Work instructions: I would like the number of lines in the data that contain the word "plus". Please give that number alone.

Extracted entries:
Content starts

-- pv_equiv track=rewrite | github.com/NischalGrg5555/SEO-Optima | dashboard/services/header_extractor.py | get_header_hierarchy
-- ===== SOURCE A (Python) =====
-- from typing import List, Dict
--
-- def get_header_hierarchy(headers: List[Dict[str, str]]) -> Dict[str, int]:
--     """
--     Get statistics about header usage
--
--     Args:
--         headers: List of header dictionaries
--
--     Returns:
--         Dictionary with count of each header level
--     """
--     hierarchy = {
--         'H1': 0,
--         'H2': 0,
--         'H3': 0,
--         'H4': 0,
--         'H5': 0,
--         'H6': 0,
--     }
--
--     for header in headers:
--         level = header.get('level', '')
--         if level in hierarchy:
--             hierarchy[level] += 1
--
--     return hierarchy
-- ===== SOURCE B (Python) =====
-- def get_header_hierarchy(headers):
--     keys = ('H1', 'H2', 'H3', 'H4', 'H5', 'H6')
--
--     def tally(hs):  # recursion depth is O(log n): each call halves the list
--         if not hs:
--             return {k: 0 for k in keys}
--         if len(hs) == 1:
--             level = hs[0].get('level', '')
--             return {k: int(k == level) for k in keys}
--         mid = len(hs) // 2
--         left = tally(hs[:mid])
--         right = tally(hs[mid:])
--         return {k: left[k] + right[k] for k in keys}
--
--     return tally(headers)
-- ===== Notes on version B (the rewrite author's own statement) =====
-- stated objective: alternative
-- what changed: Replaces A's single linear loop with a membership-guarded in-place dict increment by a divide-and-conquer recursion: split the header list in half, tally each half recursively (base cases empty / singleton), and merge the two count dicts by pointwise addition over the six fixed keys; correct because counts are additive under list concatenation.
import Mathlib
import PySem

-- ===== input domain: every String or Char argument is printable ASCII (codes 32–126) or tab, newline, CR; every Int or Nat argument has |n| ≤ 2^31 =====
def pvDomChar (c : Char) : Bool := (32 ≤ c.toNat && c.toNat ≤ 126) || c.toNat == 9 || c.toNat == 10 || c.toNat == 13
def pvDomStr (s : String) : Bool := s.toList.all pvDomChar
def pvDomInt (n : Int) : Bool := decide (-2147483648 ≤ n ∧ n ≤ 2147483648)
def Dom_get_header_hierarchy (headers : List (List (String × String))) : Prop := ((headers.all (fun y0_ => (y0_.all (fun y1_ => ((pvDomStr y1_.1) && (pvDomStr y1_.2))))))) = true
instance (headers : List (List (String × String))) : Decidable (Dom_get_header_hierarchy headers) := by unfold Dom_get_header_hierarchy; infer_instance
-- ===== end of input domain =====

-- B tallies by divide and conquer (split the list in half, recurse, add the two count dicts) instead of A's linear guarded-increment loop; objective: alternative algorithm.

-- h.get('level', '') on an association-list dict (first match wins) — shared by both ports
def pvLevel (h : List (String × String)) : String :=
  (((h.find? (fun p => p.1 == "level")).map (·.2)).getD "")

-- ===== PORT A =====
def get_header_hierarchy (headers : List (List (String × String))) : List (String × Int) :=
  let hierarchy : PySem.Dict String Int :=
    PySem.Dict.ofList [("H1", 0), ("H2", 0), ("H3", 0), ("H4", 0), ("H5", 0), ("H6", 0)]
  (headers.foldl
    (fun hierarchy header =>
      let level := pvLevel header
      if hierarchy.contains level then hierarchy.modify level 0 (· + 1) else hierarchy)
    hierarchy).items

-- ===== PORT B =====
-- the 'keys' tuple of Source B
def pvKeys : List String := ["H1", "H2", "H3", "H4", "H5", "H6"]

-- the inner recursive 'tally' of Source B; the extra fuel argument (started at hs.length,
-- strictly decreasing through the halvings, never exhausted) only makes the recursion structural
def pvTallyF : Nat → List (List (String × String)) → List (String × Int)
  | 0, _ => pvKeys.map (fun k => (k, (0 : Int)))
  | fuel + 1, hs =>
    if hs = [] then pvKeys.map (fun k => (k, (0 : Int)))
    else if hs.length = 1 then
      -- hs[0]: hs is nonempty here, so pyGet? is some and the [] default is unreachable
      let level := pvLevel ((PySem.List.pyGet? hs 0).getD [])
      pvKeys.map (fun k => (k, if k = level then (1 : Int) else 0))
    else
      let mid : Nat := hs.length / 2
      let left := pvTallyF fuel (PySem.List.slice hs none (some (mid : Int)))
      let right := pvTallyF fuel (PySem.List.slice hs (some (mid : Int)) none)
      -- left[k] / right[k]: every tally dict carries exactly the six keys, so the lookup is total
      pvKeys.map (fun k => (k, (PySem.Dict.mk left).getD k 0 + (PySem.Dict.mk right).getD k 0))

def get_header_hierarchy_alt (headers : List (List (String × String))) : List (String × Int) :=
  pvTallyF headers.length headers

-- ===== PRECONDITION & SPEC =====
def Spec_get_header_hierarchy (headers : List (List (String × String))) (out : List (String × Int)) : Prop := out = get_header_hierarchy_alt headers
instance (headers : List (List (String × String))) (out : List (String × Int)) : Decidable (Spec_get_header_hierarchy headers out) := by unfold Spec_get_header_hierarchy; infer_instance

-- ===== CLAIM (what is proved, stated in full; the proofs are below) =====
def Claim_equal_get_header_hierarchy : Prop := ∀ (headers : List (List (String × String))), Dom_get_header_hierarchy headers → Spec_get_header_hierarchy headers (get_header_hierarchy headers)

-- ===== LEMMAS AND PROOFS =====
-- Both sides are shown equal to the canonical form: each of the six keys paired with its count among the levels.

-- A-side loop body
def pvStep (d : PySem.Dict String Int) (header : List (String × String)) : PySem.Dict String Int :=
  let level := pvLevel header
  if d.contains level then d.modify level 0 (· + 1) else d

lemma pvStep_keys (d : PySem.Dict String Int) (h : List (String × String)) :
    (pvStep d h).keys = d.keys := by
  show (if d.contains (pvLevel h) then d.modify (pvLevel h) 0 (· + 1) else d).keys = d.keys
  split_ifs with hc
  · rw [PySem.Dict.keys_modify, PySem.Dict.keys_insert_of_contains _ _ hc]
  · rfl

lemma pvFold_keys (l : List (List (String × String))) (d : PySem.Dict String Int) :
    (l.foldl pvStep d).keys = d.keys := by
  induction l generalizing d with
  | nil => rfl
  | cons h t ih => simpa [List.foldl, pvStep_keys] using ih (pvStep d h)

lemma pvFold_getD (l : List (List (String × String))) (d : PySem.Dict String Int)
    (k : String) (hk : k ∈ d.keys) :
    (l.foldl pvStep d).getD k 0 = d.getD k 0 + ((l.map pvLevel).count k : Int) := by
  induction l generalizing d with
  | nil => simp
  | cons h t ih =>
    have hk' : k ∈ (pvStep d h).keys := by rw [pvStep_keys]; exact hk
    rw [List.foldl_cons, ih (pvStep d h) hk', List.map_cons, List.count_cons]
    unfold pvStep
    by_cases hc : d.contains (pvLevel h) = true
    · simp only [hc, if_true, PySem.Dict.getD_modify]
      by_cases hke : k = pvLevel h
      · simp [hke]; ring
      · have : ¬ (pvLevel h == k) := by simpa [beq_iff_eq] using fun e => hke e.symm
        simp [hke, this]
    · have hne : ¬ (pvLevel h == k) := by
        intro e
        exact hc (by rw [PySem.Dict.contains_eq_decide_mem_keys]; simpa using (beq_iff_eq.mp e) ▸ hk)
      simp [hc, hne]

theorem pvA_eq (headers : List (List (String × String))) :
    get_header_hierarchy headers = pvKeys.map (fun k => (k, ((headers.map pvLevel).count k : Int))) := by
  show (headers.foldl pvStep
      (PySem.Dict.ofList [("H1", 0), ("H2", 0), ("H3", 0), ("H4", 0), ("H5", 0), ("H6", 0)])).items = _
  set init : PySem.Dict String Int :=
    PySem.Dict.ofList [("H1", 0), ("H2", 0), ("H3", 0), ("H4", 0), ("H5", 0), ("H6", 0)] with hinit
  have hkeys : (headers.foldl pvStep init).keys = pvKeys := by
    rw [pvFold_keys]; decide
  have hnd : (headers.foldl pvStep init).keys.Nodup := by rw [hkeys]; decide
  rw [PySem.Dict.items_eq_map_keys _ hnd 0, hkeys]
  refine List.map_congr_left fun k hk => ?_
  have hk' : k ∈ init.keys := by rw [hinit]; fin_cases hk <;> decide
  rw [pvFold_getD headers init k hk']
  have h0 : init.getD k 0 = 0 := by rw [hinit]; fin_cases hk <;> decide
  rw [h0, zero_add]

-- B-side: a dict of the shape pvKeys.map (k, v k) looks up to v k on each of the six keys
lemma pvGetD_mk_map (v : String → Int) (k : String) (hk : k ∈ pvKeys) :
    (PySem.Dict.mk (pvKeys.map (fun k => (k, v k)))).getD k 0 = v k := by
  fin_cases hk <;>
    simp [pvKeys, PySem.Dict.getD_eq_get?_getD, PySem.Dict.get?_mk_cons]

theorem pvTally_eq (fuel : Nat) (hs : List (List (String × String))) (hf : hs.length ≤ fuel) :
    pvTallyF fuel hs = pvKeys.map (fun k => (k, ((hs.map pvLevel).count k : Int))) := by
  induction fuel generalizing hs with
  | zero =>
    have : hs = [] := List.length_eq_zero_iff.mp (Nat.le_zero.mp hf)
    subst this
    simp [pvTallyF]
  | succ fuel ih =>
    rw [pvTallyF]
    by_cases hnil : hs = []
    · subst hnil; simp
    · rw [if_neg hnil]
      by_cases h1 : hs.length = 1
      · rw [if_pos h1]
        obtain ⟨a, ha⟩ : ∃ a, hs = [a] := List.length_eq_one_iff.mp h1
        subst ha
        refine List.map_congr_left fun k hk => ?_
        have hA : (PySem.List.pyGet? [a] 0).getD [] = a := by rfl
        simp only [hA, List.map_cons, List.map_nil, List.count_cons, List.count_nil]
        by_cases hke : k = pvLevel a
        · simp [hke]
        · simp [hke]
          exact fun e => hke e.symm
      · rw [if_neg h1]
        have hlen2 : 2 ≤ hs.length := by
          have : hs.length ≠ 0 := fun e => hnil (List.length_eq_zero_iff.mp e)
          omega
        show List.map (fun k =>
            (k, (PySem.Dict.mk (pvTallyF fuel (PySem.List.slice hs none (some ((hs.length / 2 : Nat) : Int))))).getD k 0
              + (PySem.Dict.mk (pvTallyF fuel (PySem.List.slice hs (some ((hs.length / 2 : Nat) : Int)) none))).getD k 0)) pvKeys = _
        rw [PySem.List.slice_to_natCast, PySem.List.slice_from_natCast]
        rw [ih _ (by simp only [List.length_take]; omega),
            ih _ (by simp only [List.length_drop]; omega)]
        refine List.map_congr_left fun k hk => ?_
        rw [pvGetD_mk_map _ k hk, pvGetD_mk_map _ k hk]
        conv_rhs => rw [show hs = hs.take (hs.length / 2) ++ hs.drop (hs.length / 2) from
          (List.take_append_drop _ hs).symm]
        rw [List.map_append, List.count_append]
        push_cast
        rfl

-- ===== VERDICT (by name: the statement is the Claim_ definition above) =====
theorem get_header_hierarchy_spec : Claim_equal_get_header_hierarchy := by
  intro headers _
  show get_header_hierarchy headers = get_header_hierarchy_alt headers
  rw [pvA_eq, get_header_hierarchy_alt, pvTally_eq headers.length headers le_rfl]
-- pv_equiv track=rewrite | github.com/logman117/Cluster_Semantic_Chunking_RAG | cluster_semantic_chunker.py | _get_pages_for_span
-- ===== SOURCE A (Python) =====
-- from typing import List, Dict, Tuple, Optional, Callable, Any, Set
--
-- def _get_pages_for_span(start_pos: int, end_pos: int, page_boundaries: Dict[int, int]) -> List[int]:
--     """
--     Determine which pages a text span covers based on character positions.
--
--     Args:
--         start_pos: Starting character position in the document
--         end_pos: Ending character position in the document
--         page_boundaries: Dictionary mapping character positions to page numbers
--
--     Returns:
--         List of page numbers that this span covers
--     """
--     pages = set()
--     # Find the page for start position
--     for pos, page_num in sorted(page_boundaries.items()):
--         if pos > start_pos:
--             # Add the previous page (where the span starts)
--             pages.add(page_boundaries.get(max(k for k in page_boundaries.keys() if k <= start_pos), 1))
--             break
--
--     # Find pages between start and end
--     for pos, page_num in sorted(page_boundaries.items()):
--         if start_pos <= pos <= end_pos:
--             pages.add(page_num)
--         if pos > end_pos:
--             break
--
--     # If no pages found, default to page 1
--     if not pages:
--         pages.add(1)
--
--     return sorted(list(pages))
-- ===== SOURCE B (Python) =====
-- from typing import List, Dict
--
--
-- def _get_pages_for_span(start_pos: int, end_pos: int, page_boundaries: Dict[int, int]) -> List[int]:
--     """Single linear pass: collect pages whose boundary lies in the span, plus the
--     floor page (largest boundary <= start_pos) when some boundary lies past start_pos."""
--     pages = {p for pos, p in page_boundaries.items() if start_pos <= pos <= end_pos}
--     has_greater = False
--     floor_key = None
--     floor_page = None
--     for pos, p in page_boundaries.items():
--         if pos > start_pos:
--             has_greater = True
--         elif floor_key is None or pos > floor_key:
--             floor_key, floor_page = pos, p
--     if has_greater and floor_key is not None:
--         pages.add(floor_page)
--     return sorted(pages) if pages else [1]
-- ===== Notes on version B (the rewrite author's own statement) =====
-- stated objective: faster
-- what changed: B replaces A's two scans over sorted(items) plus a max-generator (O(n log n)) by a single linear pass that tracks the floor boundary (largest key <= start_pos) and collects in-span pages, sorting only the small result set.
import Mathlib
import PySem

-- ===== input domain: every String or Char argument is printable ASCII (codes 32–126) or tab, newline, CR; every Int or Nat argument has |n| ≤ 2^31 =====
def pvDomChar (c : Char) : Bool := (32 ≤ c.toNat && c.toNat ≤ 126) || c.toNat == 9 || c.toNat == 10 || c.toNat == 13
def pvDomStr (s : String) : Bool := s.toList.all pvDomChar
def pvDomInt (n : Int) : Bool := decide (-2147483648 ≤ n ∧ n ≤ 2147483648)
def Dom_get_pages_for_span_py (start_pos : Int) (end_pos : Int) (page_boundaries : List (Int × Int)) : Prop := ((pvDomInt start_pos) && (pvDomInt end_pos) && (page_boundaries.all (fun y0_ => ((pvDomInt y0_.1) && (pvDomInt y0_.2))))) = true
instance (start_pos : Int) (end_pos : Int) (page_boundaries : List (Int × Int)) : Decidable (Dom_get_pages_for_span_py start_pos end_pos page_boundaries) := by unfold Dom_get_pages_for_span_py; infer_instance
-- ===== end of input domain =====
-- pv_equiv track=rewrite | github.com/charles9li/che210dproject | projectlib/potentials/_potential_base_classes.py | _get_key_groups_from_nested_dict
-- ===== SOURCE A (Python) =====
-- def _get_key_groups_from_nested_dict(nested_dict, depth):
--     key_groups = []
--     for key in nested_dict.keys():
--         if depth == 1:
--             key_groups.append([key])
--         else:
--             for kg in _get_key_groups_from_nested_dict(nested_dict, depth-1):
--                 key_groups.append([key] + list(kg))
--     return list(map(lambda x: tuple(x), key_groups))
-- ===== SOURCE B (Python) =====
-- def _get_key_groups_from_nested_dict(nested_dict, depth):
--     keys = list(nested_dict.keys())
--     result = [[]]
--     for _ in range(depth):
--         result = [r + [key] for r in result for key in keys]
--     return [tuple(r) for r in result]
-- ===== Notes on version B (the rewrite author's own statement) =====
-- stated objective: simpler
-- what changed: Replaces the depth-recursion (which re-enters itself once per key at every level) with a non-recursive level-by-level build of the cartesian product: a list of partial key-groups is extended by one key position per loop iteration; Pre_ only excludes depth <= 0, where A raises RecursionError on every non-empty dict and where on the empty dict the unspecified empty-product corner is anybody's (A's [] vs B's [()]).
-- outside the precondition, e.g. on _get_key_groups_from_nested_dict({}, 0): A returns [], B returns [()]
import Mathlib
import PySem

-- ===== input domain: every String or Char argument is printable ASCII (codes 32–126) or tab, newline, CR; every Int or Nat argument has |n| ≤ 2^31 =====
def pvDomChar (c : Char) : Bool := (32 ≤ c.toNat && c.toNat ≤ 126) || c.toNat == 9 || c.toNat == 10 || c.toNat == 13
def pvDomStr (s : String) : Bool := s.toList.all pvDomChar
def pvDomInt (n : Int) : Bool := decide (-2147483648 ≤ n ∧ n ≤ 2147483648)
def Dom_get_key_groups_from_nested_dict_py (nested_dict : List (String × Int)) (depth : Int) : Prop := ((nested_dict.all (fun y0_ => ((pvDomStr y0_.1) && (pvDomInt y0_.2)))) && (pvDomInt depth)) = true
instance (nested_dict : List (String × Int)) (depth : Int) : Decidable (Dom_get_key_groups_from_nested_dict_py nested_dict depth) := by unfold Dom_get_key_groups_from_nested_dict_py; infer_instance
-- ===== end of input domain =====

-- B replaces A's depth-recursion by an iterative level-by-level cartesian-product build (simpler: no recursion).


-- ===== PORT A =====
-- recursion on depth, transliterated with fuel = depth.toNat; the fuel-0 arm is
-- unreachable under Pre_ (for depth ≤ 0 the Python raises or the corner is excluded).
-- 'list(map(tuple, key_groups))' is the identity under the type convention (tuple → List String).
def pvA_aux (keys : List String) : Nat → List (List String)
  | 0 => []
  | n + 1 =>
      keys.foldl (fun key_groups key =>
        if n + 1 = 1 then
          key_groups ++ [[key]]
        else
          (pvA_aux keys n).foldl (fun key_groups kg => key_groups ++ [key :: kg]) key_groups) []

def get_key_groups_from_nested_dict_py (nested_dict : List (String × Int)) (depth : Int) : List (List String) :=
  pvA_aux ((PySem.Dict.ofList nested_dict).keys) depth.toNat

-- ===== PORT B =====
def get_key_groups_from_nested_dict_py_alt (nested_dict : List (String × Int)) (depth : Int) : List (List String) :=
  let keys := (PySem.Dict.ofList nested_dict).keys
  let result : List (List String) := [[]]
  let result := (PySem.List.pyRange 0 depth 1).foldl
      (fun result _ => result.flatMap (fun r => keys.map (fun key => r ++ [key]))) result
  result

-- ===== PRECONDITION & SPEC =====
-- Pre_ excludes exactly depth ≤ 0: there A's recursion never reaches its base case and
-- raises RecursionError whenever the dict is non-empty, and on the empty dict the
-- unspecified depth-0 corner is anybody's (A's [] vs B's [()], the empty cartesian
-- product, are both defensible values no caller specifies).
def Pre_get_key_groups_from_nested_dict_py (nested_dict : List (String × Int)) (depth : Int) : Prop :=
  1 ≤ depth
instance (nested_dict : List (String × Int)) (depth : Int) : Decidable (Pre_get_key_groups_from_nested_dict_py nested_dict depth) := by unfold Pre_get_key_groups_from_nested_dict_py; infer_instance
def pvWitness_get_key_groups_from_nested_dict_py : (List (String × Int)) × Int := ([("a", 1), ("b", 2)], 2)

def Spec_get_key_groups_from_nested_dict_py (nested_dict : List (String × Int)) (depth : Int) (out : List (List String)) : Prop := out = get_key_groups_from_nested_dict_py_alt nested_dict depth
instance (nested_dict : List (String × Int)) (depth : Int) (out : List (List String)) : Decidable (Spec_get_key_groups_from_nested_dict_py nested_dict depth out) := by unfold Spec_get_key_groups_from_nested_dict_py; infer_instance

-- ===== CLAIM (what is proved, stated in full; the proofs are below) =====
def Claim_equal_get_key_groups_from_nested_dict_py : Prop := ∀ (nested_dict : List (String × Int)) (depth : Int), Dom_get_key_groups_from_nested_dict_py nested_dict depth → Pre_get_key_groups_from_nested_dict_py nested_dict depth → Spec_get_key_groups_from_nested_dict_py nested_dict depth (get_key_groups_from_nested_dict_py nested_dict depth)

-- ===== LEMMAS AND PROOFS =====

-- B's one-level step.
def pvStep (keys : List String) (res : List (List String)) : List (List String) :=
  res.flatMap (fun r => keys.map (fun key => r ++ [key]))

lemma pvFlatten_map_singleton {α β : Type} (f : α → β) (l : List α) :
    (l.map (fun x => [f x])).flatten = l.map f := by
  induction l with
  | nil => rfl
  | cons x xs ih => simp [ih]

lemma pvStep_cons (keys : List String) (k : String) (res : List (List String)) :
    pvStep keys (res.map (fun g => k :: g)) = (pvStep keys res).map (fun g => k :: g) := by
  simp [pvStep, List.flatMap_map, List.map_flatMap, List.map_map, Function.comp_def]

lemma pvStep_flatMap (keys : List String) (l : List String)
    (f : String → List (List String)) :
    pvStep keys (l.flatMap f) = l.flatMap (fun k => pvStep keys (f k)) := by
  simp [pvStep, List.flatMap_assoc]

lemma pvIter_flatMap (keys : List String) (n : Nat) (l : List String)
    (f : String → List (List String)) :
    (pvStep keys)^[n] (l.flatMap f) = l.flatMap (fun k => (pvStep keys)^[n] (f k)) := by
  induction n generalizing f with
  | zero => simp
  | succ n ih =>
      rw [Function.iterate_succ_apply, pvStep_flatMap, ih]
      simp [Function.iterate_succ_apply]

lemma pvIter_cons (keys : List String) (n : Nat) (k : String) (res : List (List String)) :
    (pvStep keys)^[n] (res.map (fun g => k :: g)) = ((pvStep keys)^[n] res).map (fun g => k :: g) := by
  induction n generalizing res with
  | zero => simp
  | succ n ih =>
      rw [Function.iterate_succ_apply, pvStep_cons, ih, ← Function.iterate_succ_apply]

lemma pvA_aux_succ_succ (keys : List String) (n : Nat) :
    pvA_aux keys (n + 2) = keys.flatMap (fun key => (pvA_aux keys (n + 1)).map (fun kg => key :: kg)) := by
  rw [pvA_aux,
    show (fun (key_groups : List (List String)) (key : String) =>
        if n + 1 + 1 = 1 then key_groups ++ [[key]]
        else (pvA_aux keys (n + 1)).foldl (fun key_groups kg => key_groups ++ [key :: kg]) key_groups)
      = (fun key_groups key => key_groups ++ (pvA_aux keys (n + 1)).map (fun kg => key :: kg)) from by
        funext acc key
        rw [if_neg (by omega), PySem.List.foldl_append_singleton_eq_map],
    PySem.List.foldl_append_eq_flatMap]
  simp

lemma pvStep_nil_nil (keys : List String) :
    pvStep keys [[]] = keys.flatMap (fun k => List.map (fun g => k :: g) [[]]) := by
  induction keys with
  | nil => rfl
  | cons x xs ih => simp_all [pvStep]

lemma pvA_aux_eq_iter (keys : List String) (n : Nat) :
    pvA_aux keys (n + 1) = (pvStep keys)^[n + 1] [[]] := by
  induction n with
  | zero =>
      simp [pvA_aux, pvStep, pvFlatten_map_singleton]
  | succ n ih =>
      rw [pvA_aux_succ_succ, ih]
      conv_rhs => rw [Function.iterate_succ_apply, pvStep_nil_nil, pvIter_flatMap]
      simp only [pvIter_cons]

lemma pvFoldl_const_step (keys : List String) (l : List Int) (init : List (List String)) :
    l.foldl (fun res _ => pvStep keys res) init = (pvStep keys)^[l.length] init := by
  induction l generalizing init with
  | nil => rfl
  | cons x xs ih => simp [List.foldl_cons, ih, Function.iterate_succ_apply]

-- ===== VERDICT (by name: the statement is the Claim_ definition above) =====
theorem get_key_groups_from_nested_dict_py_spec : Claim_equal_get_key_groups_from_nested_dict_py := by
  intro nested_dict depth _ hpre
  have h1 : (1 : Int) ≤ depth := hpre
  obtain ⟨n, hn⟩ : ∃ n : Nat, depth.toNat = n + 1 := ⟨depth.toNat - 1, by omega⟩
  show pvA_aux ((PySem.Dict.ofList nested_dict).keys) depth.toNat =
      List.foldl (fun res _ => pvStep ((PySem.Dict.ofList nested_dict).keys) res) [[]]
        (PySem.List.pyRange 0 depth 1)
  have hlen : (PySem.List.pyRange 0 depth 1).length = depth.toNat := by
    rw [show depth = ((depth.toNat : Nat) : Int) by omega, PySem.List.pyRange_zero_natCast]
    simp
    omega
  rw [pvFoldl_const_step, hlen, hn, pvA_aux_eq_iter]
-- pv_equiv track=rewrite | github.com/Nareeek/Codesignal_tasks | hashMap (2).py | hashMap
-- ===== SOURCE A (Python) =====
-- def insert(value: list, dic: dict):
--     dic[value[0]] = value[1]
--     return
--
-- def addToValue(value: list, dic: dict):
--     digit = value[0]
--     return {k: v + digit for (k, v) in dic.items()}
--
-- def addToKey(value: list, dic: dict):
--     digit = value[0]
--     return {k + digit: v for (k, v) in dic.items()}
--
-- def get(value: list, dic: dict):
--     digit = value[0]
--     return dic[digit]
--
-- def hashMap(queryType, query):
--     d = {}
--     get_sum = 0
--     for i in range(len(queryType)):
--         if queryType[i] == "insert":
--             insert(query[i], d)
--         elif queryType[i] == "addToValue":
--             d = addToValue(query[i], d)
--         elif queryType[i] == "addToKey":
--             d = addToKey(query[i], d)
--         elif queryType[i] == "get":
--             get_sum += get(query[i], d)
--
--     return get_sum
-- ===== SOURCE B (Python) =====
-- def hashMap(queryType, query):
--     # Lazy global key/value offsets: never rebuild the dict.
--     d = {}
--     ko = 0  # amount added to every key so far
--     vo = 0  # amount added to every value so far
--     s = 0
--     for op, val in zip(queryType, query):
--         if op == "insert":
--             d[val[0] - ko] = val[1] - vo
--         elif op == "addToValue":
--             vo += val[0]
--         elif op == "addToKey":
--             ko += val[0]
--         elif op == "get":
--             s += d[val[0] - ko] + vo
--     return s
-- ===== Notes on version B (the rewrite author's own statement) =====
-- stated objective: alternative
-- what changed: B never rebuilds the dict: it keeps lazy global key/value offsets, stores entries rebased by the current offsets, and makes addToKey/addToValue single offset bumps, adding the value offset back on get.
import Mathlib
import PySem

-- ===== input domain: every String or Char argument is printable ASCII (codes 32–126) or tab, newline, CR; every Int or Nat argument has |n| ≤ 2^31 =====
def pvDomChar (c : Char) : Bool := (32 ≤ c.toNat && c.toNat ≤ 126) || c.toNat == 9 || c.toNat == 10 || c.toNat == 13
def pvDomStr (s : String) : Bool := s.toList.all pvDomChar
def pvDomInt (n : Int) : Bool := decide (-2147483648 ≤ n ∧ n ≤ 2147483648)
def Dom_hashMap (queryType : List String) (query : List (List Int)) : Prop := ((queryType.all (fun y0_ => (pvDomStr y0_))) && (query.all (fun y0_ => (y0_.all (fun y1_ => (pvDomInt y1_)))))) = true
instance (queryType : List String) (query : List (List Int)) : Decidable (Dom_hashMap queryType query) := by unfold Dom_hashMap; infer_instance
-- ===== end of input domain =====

Content ends

Written solution: 2